The crying shame of this whole story is that Microsoft has given up on Windows security. They have no internal expertise to solve this problem among their 60,000-plus employees, and they apparently have no interest in looking outside for help. I know any number of experts who could give Microsoft some very good guidance on what is needed to fix and secure Windows. There are very good developers Microsoft could call upon to help them. But no, their answer is to rebuild your system every few days and start over. Will Vista be any better?

I don't think so.
The killer to Microsoft's security efforts is the proliferation of stealthed root kits that virtualize the environment Windows runs in, literally hiding beneath the operating system. They're nearly impossible to detect, let alone remove. It's no wonder that Microsoft is now saying just to reformat and reinstall.

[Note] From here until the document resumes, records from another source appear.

-- pv_equiv track=rewrite | github.com/TMAdams/Advent_Of_Code | 2015/day_1.py | basement_entry
-- ===== SOURCE A (Python) =====
-- def basement_entry(input: list):
--     for line in input:
--         line = line.rstrip()
--         Floor = 0
--         Count = 0
--         for instruction in line:
--             Count += 1
--             if instruction == '(':
--                 Floor += 1
--             elif instruction == ')':
--                 Floor -= 1
--             if Floor < 0:
--                 return 'Santa enters the basement at instruction ' + str(Count)
--                 break
-- ===== SOURCE B (Python) =====
-- def basement_entry(input: list):
--     for line in input:
--         line = line.rstrip()
--         # table build: cumulative floor after each instruction
--         floors = []
--         total = 0
--         for d in [1 if c == '(' else -1 if c == ')' else 0 for c in line]:
--             total += d
--             floors.append(total)
--         # search: first position whose cumulative floor is negative
--         hit = next((i for i, f in enumerate(floors) if f < 0), None)
--         if hit is not None:
--             return 'Santa enters the basement at instruction ' + str(hit + 1)
-- ===== Notes on version B (the rewrite author's own statement) =====
-- stated objective: alternative
-- what changed: Replaces A's fused char loop (counter + floor + early return inside one pass) with a build-then-search decomposition: per line it first materialises the cumulative-floor list from a +1/-1/0 delta mapping, then separately scans it for the first negative entry.
import Mathlib
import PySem

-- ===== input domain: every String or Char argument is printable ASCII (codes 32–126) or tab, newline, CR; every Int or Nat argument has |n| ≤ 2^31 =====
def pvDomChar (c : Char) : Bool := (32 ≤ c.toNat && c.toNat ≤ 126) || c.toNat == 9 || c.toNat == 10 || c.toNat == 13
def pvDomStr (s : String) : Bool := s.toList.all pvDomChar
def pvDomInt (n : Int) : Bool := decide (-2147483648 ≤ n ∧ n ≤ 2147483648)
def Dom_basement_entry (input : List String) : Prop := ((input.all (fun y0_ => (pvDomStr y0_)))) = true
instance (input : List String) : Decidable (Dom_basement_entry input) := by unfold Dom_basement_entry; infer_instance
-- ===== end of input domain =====

-- B replaces A's fused char loop with a per-line build-then-search decomposition
-- (cumulative-floor list built first, then scanned for the first negative entry); same cost.


-- ===== PORT A =====
-- inner loop of A: Count/Floor carried through the characters, early return at first Floor < 0
def basementGoA : List Char → Int → Int → Option String
  | [], _floor, _count => none
  | c :: rest, floor, count =>
    let count := count + 1
    let floor := if c = '(' then floor + 1 else if c = ')' then floor - 1 else floor
    if floor < 0 then
      some ("Santa enters the basement at instruction " ++ PySem.Int.toStr count)
    else
      basementGoA rest floor count

def basement_entry : List String → Option String
  | [] => none
  | line :: rest =>
    match basementGoA (PySem.Str.rstrip line).toList 0 0 with
    | some s => some s
    | none => basement_entry rest

-- ===== PORT B =====
def basementDelta (c : Char) : Int := if c = '(' then 1 else if c = ')' then -1 else 0

-- build: cumulative-floor list (Source B's accumulate loop over the delta mapping)
def basementFloors (ds : List Int) : List Int :=
  (ds.foldl (fun (st : List Int × Int) d => (st.1 ++ [st.2 + d], st.2 + d)) ([], 0)).1

def basement_entry_alt : List String → Option String
  | [] => none
  | line :: rest =>
    let floors := basementFloors (((PySem.Str.rstrip line).toList).map basementDelta)
    match (PySem.List.enumerate floors 0).find? (fun p => decide (p.2 < 0)) with
    | some (i, _) => some ("Santa enters the basement at instruction " ++ PySem.Int.toStr (i + 1))
    | none => basement_entry_alt rest

-- ===== PRECONDITION & SPEC =====
def Spec_basement_entry (input : List String) (out : Option String) : Prop := out = basement_entry_alt input
instance (input : List String) (out : Option String) : Decidable (Spec_basement_entry input out) := by unfold Spec_basement_entry; infer_instance

-- ===== CLAIM (what is proved, stated in full; the proofs are below) =====
def Claim_equal_basement_entry : Prop := ∀ (input : List String), Dom_basement_entry input → Spec_basement_entry input (basement_entry input)

-- ===== LEMMAS AND PROOFS =====
-- running floors starting from f
def basementScan : Int → List Int → List Int
  | _, [] => []
  | f, d :: ds => (f + d) :: basementScan (f + d) ds

lemma basementFloors_aux (ds : List Int) : ∀ (acc : List Int) (t : Int),
    (ds.foldl (fun (st : List Int × Int) d => (st.1 ++ [st.2 + d], st.2 + d)) (acc, t)).1
      = acc ++ basementScan t ds := by
  induction ds with
  | nil => intro acc t; simp [basementScan]
  | cons d ds ih =>
      intro acc t
      simp only [List.foldl_cons, basementScan]
      rw [ih]
      simp

lemma basementFloors_eq (ds : List Int) : basementFloors ds = basementScan 0 ds := by
  simpa using basementFloors_aux ds [] 0

lemma basementGoA_eq (cs : List Char) : ∀ (floor count : Int),
    basementGoA cs floor count
      = ((PySem.List.enumerate (basementScan floor (cs.map basementDelta)) (count + 1)).find?
            (fun p => decide (p.2 < 0))).map
          (fun p => "Santa enters the basement at instruction " ++ PySem.Int.toStr p.1) := by
  induction cs with
  | nil => intro floor count; simp [basementGoA, basementScan, PySem.List.enumerate_nil]
  | cons c rest ih =>
      intro floor count
      have hf : (if c = '(' then floor + 1 else if c = ')' then floor - 1 else floor)
          = floor + basementDelta c := by
        simp only [basementDelta]; split_ifs <;> ring
      simp only [basementGoA, hf, List.map_cons, basementScan, PySem.List.enumerate_cons,
        List.find?_cons]
      by_cases h : floor + basementDelta c < 0
      · simp [h]
      · simp only [h, decide_false]
        rw [ih]
        ring_nf
        simp

-- shifting the enumeration start by one absorbs the '+ 1' in B's message
lemma basementEnumShift (xs : List Int) : ∀ (s : Int),
    ((PySem.List.enumerate xs s).find? (fun p => decide (p.2 < 0))).map
        (fun p => "Santa enters the basement at instruction " ++ PySem.Int.toStr (p.1 + 1))
      = ((PySem.List.enumerate xs (s + 1)).find? (fun p => decide (p.2 < 0))).map
          (fun p => "Santa enters the basement at instruction " ++ PySem.Int.toStr p.1) := by
  induction xs with
  | nil => intro s; simp [PySem.List.enumerate_nil]
  | cons x xs ih =>
      intro s
      simp only [PySem.List.enumerate_cons, List.find?_cons]
      by_cases h : x < 0
      · simp [h]
      · simp only [h, decide_false]
        exact ih (s + 1)

lemma basement_line_eq (line : String) :
    basementGoA (PySem.Str.rstrip line).toList 0 0
      = ((PySem.List.enumerate
            (basementFloors (((PySem.Str.rstrip line).toList).map basementDelta)) 0).find?
            (fun p => decide (p.2 < 0))).map
          (fun p => "Santa enters the basement at instruction " ++ PySem.Int.toStr (p.1 + 1)) := by
  rw [basementGoA_eq, basementFloors_eq, basementEnumShift]

-- ===== VERDICT (by name: the statement is the Claim_ definition above) =====
lemma basement_all_eq (input : List String) : basement_entry input = basement_entry_alt input := by
  induction input with
  | nil => rfl
  | cons line rest ih =>
      simp only [basement_entry, basement_entry_alt]
      rw [basement_line_eq line]
      cases h : ((PySem.List.enumerate
            (basementFloors (((PySem.Str.rstrip line).toList).map basementDelta)) 0).find?
            (fun p => decide (p.2 < 0))) with
      | none => simpa using ih
      | some p => rcases p with ⟨i, v⟩; simp

theorem basement_entry_spec : Claim_equal_basement_entry := by
  intro input _
  exact basement_all_eq input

And the insecurity of Microsoft Windows goes hand-in-hand with the design of the PC. The PC was initially meant to be open, just like the Apple II the original PC was competing against. Over time the hardware has stayed open, and thus insecure. Any attempt to provide hardware lockdowns has resulted in accusations that the Big Corporations what to lock down Your Personal Computer for their nefarious (and profitable) ends. Everything from Intel's unique hardware ID on the Pentium III to Microsoft's Palladium to current TPM hardware chips. Until there is strong security support in the hardware (and I don't mean user vs. supervisor mode) there won't be strong security in the operating system. The only company that could pull it off would be Apple. I hope they do. That will drive even more people to the Mac platform, and put greater pressure on the rest of the hardware vendors to clean up their act. Apple has the greatest chance for succeeding because they design both hardware and software.